The order of the questions was set up randomly to avoid the conditioning of answers. Respondents were forced to choose a different value for each question. Translators were asked to evaluate these drawbacks of working with online TM solutions from 1 (most important) to 5 (less important). See Figure 3.

LSP and software development companies should take action to respond to these concerns. Regarding ownership, we have already solved this in most of the desktop-based applications where translators can keep their own TM locally (for example, in the case of SDL Studio or memoQ). This issue mostly affects cloud-based-only interfaces. In any case, this is a concern that can easily be solved technically if there is an agreement on that.

But the most important issue according to freelance translators is still the quality of fuzzy matches received from other linguists working on the project. As a matter of fact, this is an issue even when freelancers accept discounts for fuzzies in a TM sent to them to work locally. Working with online TM sharing makes this problem bigger as the TM is fed in real time. If translators are being paid according to fuzzies and new words calculated as they translate, it is important that all segments introduced in the TM by linguists are final, so that when the other colleagues working on the same project find a fuzzy they can work with it. On the other hand, if translators translate a segment and then “sleep on it” before confirming the segment and introducing it into the TM, they may be preventing others from benefiting from their work, losing possible fuzzies and creating inconsistencies.

The rest of the aforementioned issues need the attention of LSPs, as their good handling of these matters will ensure successful projects and will guarantee talent retention.
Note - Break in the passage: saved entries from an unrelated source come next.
-- Main invariant: A's scan from state (P, V, cur[-1], len(cur)==1) equals B's
-- run decomposition continued from the current run cur, folded into the same accumulators.
theorem main_inv (rest : List (Option Int)) : ∀ (cur : List (Option Int)) (P V : PySem.Set Int),
    cur ≠ [] →
    (2 ≤ cur.length → pvAddVale V cur = V) →
    pvLast (cur ++ rest) = none →
    getPV_loop P V (pvLast cur) (cur.length == 1) rest
      = ((runsLoop [] cur rest).foldl pvAddPinn P,
         (runsLoop [] cur rest).foldl pvAddVale V) := by
  induction rest with
  | nil =>
    intro cur P V hne hV hlast
    simp only [List.append_nil] at hlast
    simp only [getPV_loop, runsLoop, List.nil_append, List.foldl_cons, List.foldl_nil,
      Prod.mk.injEq]
    constructor
    · simp [pvAddPinn, hlast, pvAddO_none]
    · by_cases h2 : 2 ≤ cur.length
      · rw [hV h2]
      · simp [pvAddVale, h2]
  | cons v vs ih =>
    intro cur P V hne hV hlast
    have hlen0 : cur.length ≠ 0 := by simpa [List.length_eq_zero_iff] using hne
    by_cases h1 : cur.length = 1
    · -- preD = true (cur is a fresh run of length 1)
      have hD : (cur.length == 1) = true := by simp [h1]
      obtain ⟨a, rfl⟩ := List.length_eq_one_iff.mp h1
      by_cases hGT : pvGT (pvLast [a]) v = true
      · -- descent: A adds nothing (preD ∧ newD); B closes the length-1 run (no contribution)
        simp only [getPV_loop, runsLoop, pvLE_eq_not_pvGT, hGT, hD, Bool.not_true,
          Bool.false_and, Bool.and_false, Bool.true_and, if_false, Bool.false_eq_true,
          ite_false]
        have hlast' : pvLast ([v] ++ vs) = none := by
          rw [List.singleton_append]; rw [pvLast_append_cons] at hlast; exact hlast
        have h := ih [v] P V (by simp) (by simp [pvAddVale]) hlast'
        rw [runsLoop_acc]
        simp only [List.foldl_append, List.nil_append, List.foldl_cons, List.foldl_nil]
        have hP : pvAddPinn P [a] = P := by simp [pvAddPinn]
        have hVa : pvAddVale V [a] = V := by simp [pvAddVale]
        rw [hP, hVa]
        exact h
      · -- ascent: A records the vale a; absorbed by the extended run's head
        have hGTf : pvGT (pvLast [a]) v = false := by
          cases hx : pvGT (pvLast [a]) v; rfl; exact absurd hx hGT
        simp only [getPV_loop, runsLoop, pvLE_eq_not_pvGT, hGTf, hD, Bool.not_true,
          Bool.not_false, Bool.false_and, Bool.and_false, Bool.true_and, Bool.and_true,
          if_false, Bool.false_eq_true, ite_false, if_true, ite_true]
        rw [pvLast_singleton]
        have hlast' : pvLast (([a] ++ [v]) ++ vs) = none := by
          rw [List.append_assoc, List.singleton_append]; exact hlast
        have hlen' : (([a] ++ [v]).length == 1) = false := by simp
        have hV' : 2 ≤ ([a] ++ [v]).length → pvAddVale (pvAddO V a) ([a] ++ [v])
            = pvAddO V a := by
          intro _
          simp only [pvAddVale, List.singleton_append, pvHead_cons]
          rw [if_pos (by simp)]
          exact pvAddO_idem V a
        have h := ih ([a] ++ [v]) P (pvAddO V a) (by simp) hV' hlast'
        rw [pvLast_append_singleton, hlen'] at h
        rw [h]
        obtain ⟨t, more, hfr⟩ := runsLoop_first vs ([a] ++ [v])
        rw [hfr]
        simp only [List.foldl_cons]
        have hhd : pvHead (([a] ++ [v]) ++ t) = a := by
          rw [pvHead_append _ _ (by simp)]; rfl
        have e : ∀ (W : PySem.Set Int), pvAddVale W (([a] ++ [v]) ++ t) = pvAddO W a := by
          intro W
          simp only [pvAddVale, hhd]
          rw [if_pos (by simp only [List.length_append, List.length_cons,
            List.length_nil]; omega)]
        rw [e, e, pvAddO_idem]
    · -- preD = false (the current run has length ≥ 2)
      have hD : (cur.length == 1) = false := by simp [h1]
      have h2 : 2 ≤ cur.length := by omega
      by_cases hGT : pvGT (pvLast cur) v = true
      · -- descent: A adds the pinnacle cur[-1]; B closes the run with the same top
        simp only [getPV_loop, runsLoop, pvLE_eq_not_pvGT, hGT, hD, Bool.not_true,
          Bool.not_false, Bool.true_and, Bool.and_true, if_true, ite_true, if_false,
          Bool.false_eq_true, ite_false]
        have hlast' : pvLast ([v] ++ vs) = none := by
          rw [List.singleton_append]; rw [pvLast_append_cons] at hlast; exact hlast
        have h := ih [v] (pvAddO P (pvLast cur)) V (by simp) (by simp [pvAddVale]) hlast'
        rw [runsLoop_acc]
        simp only [List.foldl_append, List.nil_append, List.foldl_cons, List.foldl_nil]
        have hP : pvAddPinn P cur = pvAddO P (pvLast cur) := by
          simp only [pvAddPinn]; rw [if_pos h2]
        rw [hP, hV h2]
        exact h
      · -- ascent: nothing recorded; B extends the run, head unchanged
        have hGTf : pvGT (pvLast cur) v = false := by
          cases hx : pvGT (pvLast cur) v; rfl; exact absurd hx hGT
        simp only [getPV_loop, runsLoop, pvLE_eq_not_pvGT, hGTf, hD, Bool.not_false,
          Bool.and_false, Bool.false_and, if_true, ite_true, if_false, Bool.false_eq_true,
          ite_false]
        have hlast' : pvLast ((cur ++ [v]) ++ vs) = none := by
          rw [List.append_assoc, List.singleton_append]; exact hlast
        have hlen' : ((cur ++ [v]).length == 1) = false := by
          rw [beq_eq_false_iff_ne]
          simp only [List.length_append, List.length_cons, List.length_nil]
          omega
        have hV' : 2 ≤ (cur ++ [v]).length → pvAddVale V (cur ++ [v]) = V := by
          intro _
          have hold := hV h2
          simp only [pvAddVale] at hold
          rw [if_pos h2] at hold
          simp only [pvAddVale]
          rw [if_pos (by simp only [List.length_append, List.length_cons,
            List.length_nil]; omega), pvHead_append _ _ hne]
          exact hold
        have h := ih (cur ++ [v]) P V (by simp) hV' hlast'
        rw [pvLast_append_singleton, hlen'] at h
        exact h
For example, LSPs should ensure good management of company IT resources and be aware of freelancers’ internet connections to avoid time-consuming delays that annoy the end users of the system, lowering their productivity in a way that can affect the final delivery date of the project.

In regard to the software companies offering this solution, the survey ratifies SDL Trados server solutions as the most used, with 24.06% of respondents reporting having participated in a project using this technology. MemoQ Server is the second most used solution with 15.09%, and XTM Cloud the third with 10.60%. Figure 4 shows the most popular commercial software.
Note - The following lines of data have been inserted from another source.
-- pv_equiv track=rewrite | github.com/upesacm/21DaysOfCode-2024 | DSA/Hima-Swarupa-Padala/Quiz1/que2.py | min_max_value
-- ===== SOURCE A (Python) =====
-- def min_max_value(str):
--     n = len(str)
--     total_x = str.count('x')
--     total_y = str.count('y')
--
--     min_cost = float('inf')
--
--     left_x = 0
--     left_y = 0
--
--     for i in range(n + 1):
--         if i > 0:
--             if str[i - 1] == 'x':
--                 left_x += 1
--             else:
--                 left_y += 1
--
--         right_x = total_x - left_x
--         right_y = total_y - left_y
--
--         cost = max(right_x, left_y)
--         min_cost = min(min_cost, cost)
--
--     return min_cost
-- ===== SOURCE B (Python) =====
-- def min_max_value(str):
--     # Build tables first, then reduce:
--     #   pre[i] = number of non-'x' characters in str[:i]
--     #   suf[i] = number of 'x' characters in str[i:]
--     pre = [0]
--     for c in str:
--         pre.append(pre[-1] + (0 if c == 'x' else 1))
--     suf = [0]
--     for c in reversed(str):
--         suf.append(suf[-1] + (1 if c == 'x' else 0))
--     suf.reverse()
--     costs = [max(s, p) for s, p in zip(suf, pre)]
--     best = costs[0]
--     for c in costs[1:]:
--         best = min(best, c)
--     return best
-- ===== Notes on version B (the rewrite author's own statement) =====
-- stated objective: alternative
-- what changed: A fuses counting and min-tracking into one running scan over split indices with string indexing; B first builds explicit prefix (non-'x') and suffix ('x') count tables in two passes over the characters, then reduces the zipped cost table with a separate min pass.
import Mathlib
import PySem

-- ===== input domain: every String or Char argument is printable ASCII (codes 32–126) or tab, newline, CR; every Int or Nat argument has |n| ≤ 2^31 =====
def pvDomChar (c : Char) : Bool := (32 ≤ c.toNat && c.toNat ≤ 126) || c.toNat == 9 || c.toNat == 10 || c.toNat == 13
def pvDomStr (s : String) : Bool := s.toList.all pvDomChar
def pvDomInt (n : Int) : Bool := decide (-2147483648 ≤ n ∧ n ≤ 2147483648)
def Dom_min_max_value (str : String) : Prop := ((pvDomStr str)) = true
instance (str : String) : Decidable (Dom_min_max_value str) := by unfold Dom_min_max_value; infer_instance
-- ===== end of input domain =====

-- B builds explicit prefix/suffix count tables in two passes and then reduces the
-- zipped cost table with a separate min pass, instead of A's fused running-min scan.

-- ===== PORT A =====
-- literal transliteration of A: one forward scan over split points i = 0..n,
-- maintaining left_x / left_y and a running minimum (float('inf') start modelled
-- as Option Int: none = inf, as in Python before the first iteration).
def min_max_value (str : String) : Int :=
  let n := PySem.Str.len str
  let totalX : Int := PySem.Str.count str "x"
  let totalY : Int := PySem.Str.count str "y"
  let st := (PySem.List.pyRange 0 (n + 1) 1).foldl
    (fun (st : Int × Int × Option Int) i =>
      let p := if i > 0 then
          (if PySem.Str.pyGet? str (i - 1) = some 'x'
            then (st.1 + 1, st.2.1) else (st.1, st.2.1 + 1))
        else (st.1, st.2.1)
      let rx := totalX - p.1
      let _ry := totalY - p.2
      let cost := max rx p.2
      let mc := match st.2.2 with
        | none => some cost
        | some m => some (min m cost)
      (p.1, p.2, mc))
    (0, 0, none)
  st.2.2.getD 0

-- ===== PORT B =====
def min_max_value_alt (str : String) : Int :=
  let s := str.toList
  let pre := s.foldl
    (fun acc c => acc ++ [PySem.List.pyGetD acc (-1) 0 + (if c = 'x' then 0 else 1)])
    [(0 : Int)]
  let sufR := s.reverse.foldl
    (fun acc c => acc ++ [PySem.List.pyGetD acc (-1) 0 + (if c = 'x' then 1 else 0)])
    [(0 : Int)]
  let suf := sufR.reverse
  let costs := (suf.zip pre).map (fun p => max p.1 p.2)
  let best := PySem.List.pyGetD costs 0 0
  (PySem.List.slice costs (some 1) none).foldl (fun b c => min b c) best

-- ===== PRECONDITION & SPEC =====
def Spec_min_max_value (str : String) (out : Int) : Prop := out = min_max_value_alt str
instance (str : String) (out : Int) : Decidable (Spec_min_max_value str out) := by unfold Spec_min_max_value; infer_instance

-- ===== CLAIM (what is proved, stated in full; the proofs are below) =====
def Claim_equal_min_max_value : Prop := ∀ (str : String), Dom_min_max_value str → Spec_min_max_value str (min_max_value str)

-- ===== LEMMAS AND PROOFS =====

-- 0/1 indicator sums over a character list
def pvSX (l : List Char) : Int := (l.map (fun c => if c = 'x' then (1 : Int) else 0)).sum
def pvSY (l : List Char) : Int := (l.map (fun c => if c = 'x' then (0 : Int) else 1)).sum

-- cost of split point i, and the fold-shaped minimum of a nonempty list
def pvCost (s : List Char) (i : Nat) : Int := max (pvSX s - pvSX (s.take i)) (pvSY (s.take i))
def pvHeadFold : List Int → Int
  | [] => 0
  | c :: cs => cs.foldl min c

-- reference form of the table-building loops of B
def pvScan (g : Char → Int) (a : Int) : List Char → List Int
  | [] => [a]
  | c :: t => a :: pvScan g (a + g c) t

theorem pv_count_go (c : Char) : ∀ (fuel : Nat) (l : List Char) (acc : Nat), l.length ≤ fuel →
    PySem.Chars.count.go [c] fuel l acc = acc + l.count c := by
  intro fuel
  induction fuel with
  | zero =>
    intro l acc h
    cases l with
    | nil => simp [PySem.Chars.count.go]
    | cons a t => simp at h
  | succ n ih =>
    intro l acc h
    cases l with
    | nil => simp [PySem.Chars.count.go]
    | cons a t =>
      rw [PySem.Chars.count.go]
      by_cases hc : a = c
      · rw [if_pos (by simp [List.isPrefixOf, hc])]
        simp only [List.length_cons] at h
        rw [ih _ _ (by simpa using Nat.le_of_succ_le_succ h)]
        simp [hc]
        omega
      · rw [if_neg (by simp [List.isPrefixOf]; exact fun h' => hc h'.symm)]
        simp only [List.length_cons] at h
        rw [ih _ _ (Nat.le_of_succ_le_succ h)]
        simp [hc]

theorem pv_count_single (s : List Char) (c : Char) :
    PySem.Chars.count s [c] = s.count c := by
  unfold PySem.Chars.count
  rw [if_neg (by simp), pv_count_go c s.length s 0 le_rfl]
  simp

theorem pvSX_count (s : List Char) : pvSX s = (s.count 'x' : Int) := by
  induction s with
  | nil => rfl
  | cons c t ih =>
    simp only [pvSX, List.map_cons, List.sum_cons, List.count_cons] at *
    by_cases h : c = 'x' <;> simp [h, ih] <;> omega

theorem pvSX_append (a b : List Char) : pvSX (a ++ b) = pvSX a + pvSX b := by
  simp [pvSX]

theorem pvSX_reverse (l : List Char) : pvSX l.reverse = pvSX l := by
  simp [pvSX, List.map_reverse, List.sum_reverse]

theorem pvSX_single (c : Char) : pvSX [c] = if c = 'x' then 1 else 0 := by
  simp [pvSX]

theorem pvSY_append (a b : List Char) : pvSY (a ++ b) = pvSY a + pvSY b := by
  simp [pvSY]

theorem pvSY_single (c : Char) : pvSY [c] = if c = 'x' then 0 else 1 := by
  simp [pvSY]

theorem pvSX_nonneg (l : List Char) : 0 ≤ pvSX l := by
  induction l with
  | nil => simp [pvSX]
  | cons c t ih =>
    simp only [pvSX, List.map_cons, List.sum_cons] at *
    split_ifs <;> omega

theorem pvHeadFold_append (l : List Int) (a : Int) (h : l ≠ []) :
    pvHeadFold (l ++ [a]) = min (pvHeadFold l) a := by
  cases l with
  | nil => exact absurd rfl h
  | cons c cs => simp [pvHeadFold, List.foldl_append]

-- A's loop invariant: after the split points 0..m the state is the two prefix
-- counters and the running minimum of the first m+1 costs.
theorem pvA_inv (str : String) (m : Nat) (hm : m ≤ str.toList.length) :
    ((List.range (m + 1)).map (fun (k : Nat) => ((0 : Int) + (k : Int)))).foldl
      (fun (st : Int × Int × Option Int) (i : Int) =>
        ((if i > 0 then
            if PySem.Str.pyGet? str (i - 1) = some 'x' then (st.1 + 1, st.2.1)
            else (st.1, st.2.1 + 1)
          else (st.1, st.2.1)).1,
         (if i > 0 then
            if PySem.Str.pyGet? str (i - 1) = some 'x' then (st.1 + 1, st.2.1)
            else (st.1, st.2.1 + 1)
          else (st.1, st.2.1)).2,
         (match st.2.2 with
         | none =>
           some (max (((PySem.Str.count str "x" : Nat) : Int) -
               (if i > 0 then
                  if PySem.Str.pyGet? str (i - 1) = some 'x' then (st.1 + 1, st.2.1)
                  else (st.1, st.2.1 + 1)
                else (st.1, st.2.1)).1)
             (if i > 0 then
                if PySem.Str.pyGet? str (i - 1) = some 'x' then (st.1 + 1, st.2.1)
                else (st.1, st.2.1 + 1)
              else (st.1, st.2.1)).2)
         | some m =>
           some (min m (max (((PySem.Str.count str "x" : Nat) : Int) -
               (if i > 0 then
                  if PySem.Str.pyGet? str (i - 1) = some 'x' then (st.1 + 1, st.2.1)
                  else (st.1, st.2.1 + 1)
                else (st.1, st.2.1)).1)
             (if i > 0 then
                if PySem.Str.pyGet? str (i - 1) = some 'x' then (st.1 + 1, st.2.1)
                else (st.1, st.2.1 + 1)
              else (st.1, st.2.1)).2)))))
      (0, 0, none)
    = (pvSX (str.toList.take m), pvSY (str.toList.take m),
       some (pvHeadFold ((List.range (m + 1)).map (pvCost str.toList)))) := by
  have hX : ((PySem.Str.count str "x" : Nat) : Int) = pvSX str.toList := by
    have h1 : ("x" : String).toList = ['x'] := rfl
    rw [PySem.Str.count_eq, h1, pv_count_single, pvSX_count]
  induction m with
  | zero =>
    simp [List.range_one, pvCost, pvSX, pvSY, pvHeadFold]
    rw [pv_count_single, ← pvSX_count]
    show (pvSX str.toList : Int) = max (pvSX str.toList) 0
    exact (max_eq_left (pvSX_nonneg _)).symm
  | succ k ih =>
    have hklt : k < str.toList.length := hm
    rw [List.range_succ, List.map_append, List.foldl_append, ih (Nat.le_of_succ_le hm)]
    simp only [List.map_cons, List.map_nil, List.foldl_cons, List.foldl_nil]
    rw [if_pos (show ((0 : Int) + ((k + 1 : Nat) : Int)) > 0 by push_cast; omega)]
    have hidx : ((0 : Int) + ((k + 1 : Nat) : Int)) - 1 = ((k : Nat) : Int) := by
      push_cast; ring
    rw [hidx, PySem.Str.pyGet?_natCast, List.getElem?_eq_getElem hklt]
    have htake : str.toList.take (k + 1) = str.toList.take k ++ [str.toList[k]] := by
      rw [List.take_add_one, List.getElem?_eq_getElem hklt]
      rfl
    have hmapne : (List.range (k + 1)).map (pvCost str.toList) ≠ [] := by simp
    rw [List.map_append, List.map_cons, List.map_nil, pvHeadFold_append _ _ hmapne]
    by_cases hc : str.toList[k] = 'x'
    · rw [if_pos (by simp [hc])]
      simp only [htake, pvSX_append, pvSY_append, pvSX_single, pvSY_single, if_pos hc, hX,
        pvCost]
      simp
    · rw [if_neg (by simp [hc])]
      simp only [htake, pvSX_append, pvSY_append, pvSX_single, pvSY_single, if_neg hc, hX,
        pvCost]
      simp

theorem pvA_eq (str : String) :
    min_max_value str
      = pvHeadFold ((List.range (str.toList.length + 1)).map (pvCost str.toList)) := by
  unfold min_max_value
  simp only [PySem.Str.len_eq, PySem.List.pyRange_one]
  have h1 : (((str.toList.length : Int) + 1) - 0).toNat = str.toList.length + 1 := by omega
  rw [h1, pvA_inv str str.toList.length le_rfl]
  rfl

-- B's table loop: appending last + g c starting from a nonempty seed is pvScan
theorem pvB_build (g : Char → Int) (l : List Char) : ∀ (init : List Int) (h : init ≠ []),
    l.foldl (fun acc c => acc ++ [PySem.List.pyGetD acc (-1) 0 + g c]) init
      = init.dropLast ++ pvScan g (init.getLast h) l := by
  induction l with
  | nil =>
    intro init h
    simp only [List.foldl_nil, pvScan]
    rw [List.dropLast_append_getLast h]
  | cons c t ih =>
    intro init h
    simp only [List.foldl_cons]
    rw [PySem.List.pyGetD_neg_one init 0 h]
    rw [ih (init ++ [init.getLast h + g c]) (by simp)]
    have hx : (init ++ [init.getLast h + g c]).getLast (by simp) = init.getLast h + g c := by
      simp
    rw [hx, List.dropLast_concat]
    show init ++ pvScan g (init.getLast h + g c) t
        = init.dropLast ++ (init.getLast h :: pvScan g (init.getLast h + g c) t)
    rw [← List.singleton_append, ← List.append_assoc, List.dropLast_append_getLast h]

theorem pvScan_eq_map (g : Char → Int) (l : List Char) : ∀ (a : Int),
    pvScan g a l = (List.range (l.length + 1)).map (fun i => a + ((l.take i).map g).sum) := by
  induction l with
  | nil => intro a; simp [pvScan]
  | cons c t ih =>
    intro a
    rw [pvScan, ih (a + g c)]
    conv_rhs => rw [List.length_cons, List.range_succ_eq_map]
    simp only [List.map_cons, List.map_map]
    congr 1
    · simp
    · apply List.map_congr_left
      intro i _
      simp only [Function.comp_apply, List.take_succ_cons, List.map_cons, List.sum_cons]
      ring

theorem pvB_tableY (l : List Char) :
    l.foldl (fun acc c => acc ++ [PySem.List.pyGetD acc (-1) 0 + (if c = 'x' then 0 else 1)])
      [(0 : Int)]
      = (List.range (l.length + 1)).map (fun i => pvSY (l.take i)) := by
  rw [pvB_build (fun c => if c = 'x' then 0 else 1) l [0] (by simp)]
  simp [pvScan_eq_map, pvSY]

theorem pvB_tableX (l : List Char) :
    l.foldl (fun acc c => acc ++ [PySem.List.pyGetD acc (-1) 0 + (if c = 'x' then 1 else 0)])
      [(0 : Int)]
      = (List.range (l.length + 1)).map (fun i => pvSX (l.take i)) := by
  rw [pvB_build (fun c => if c = 'x' then 1 else 0) l [0] (by simp)]
  simp [pvScan_eq_map, pvSX]

theorem pvSuf_eq (s : List Char) :
    ((List.range (s.length + 1)).map (fun i => pvSX (s.reverse.take i))).reverse
      = (List.range (s.length + 1)).map (fun i => pvSX s - pvSX (s.take i)) := by
  apply List.ext_getElem
  · simp
  · intro i h1 h2
    simp only [List.length_reverse, List.length_map, List.length_range] at h1 h2
    rw [List.getElem_reverse]
    simp only [List.getElem_map, List.getElem_range, List.length_map, List.length_range]
    have hi : i ≤ s.length := by omega
    have hidx : s.length + 1 - 1 - i = s.length - i := by omega
    rw [hidx]
    have hrt : s.reverse.take (s.length - i) = (s.drop i).reverse :=
      (List.reverse_drop).symm
    rw [hrt, pvSX_reverse]
    have hsplit : pvSX (s.take i) + pvSX (s.drop i) = pvSX s := by
      rw [← pvSX_append, List.take_append_drop]
    omega

theorem pvB_eq (str : String) :
    min_max_value_alt str
      = pvHeadFold ((List.range (str.toList.length + 1)).map (pvCost str.toList)) := by
  unfold min_max_value_alt
  simp only [pvB_tableY, pvB_tableX, List.length_reverse]
  rw [pvSuf_eq, List.zip_map']
  simp only [List.map_map]
  have hcosts : ((List.range (str.toList.length + 1)).map
      ((fun p : Int × Int => max p.1 p.2) ∘
        (fun i => (pvSX str.toList - pvSX (str.toList.take i), pvSY (str.toList.take i)))))
      = (List.range (str.toList.length + 1)).map (pvCost str.toList) := by
    apply List.map_congr_left
    intro i _
    simp [pvCost]
  rw [hcosts, List.range_succ_eq_map, List.map_cons, PySem.List.pyGetD_zero_cons,
    PySem.List.slice_from_one]
  simp [pvHeadFold]

-- ===== VERDICT (by name: the statement is the Claim_ definition above) =====
theorem min_max_value_spec : Claim_equal_min_max_value := by
  intro str _
  unfold Spec_min_max_value
  rw [pvA_eq, pvB_eq]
Like other technical solutions providing faster deliveries with a higher guarantee of quality, online TM sharing is here to stay. Competition on the software development arena and the SaaS model will improve these types of solutions and make them more affordable, enabling smaller players to compete for high volume projects. LSPs and freelance translators will keep improving their capacities, adapting to the new challenges for the sake of satisfying the needs of their clients.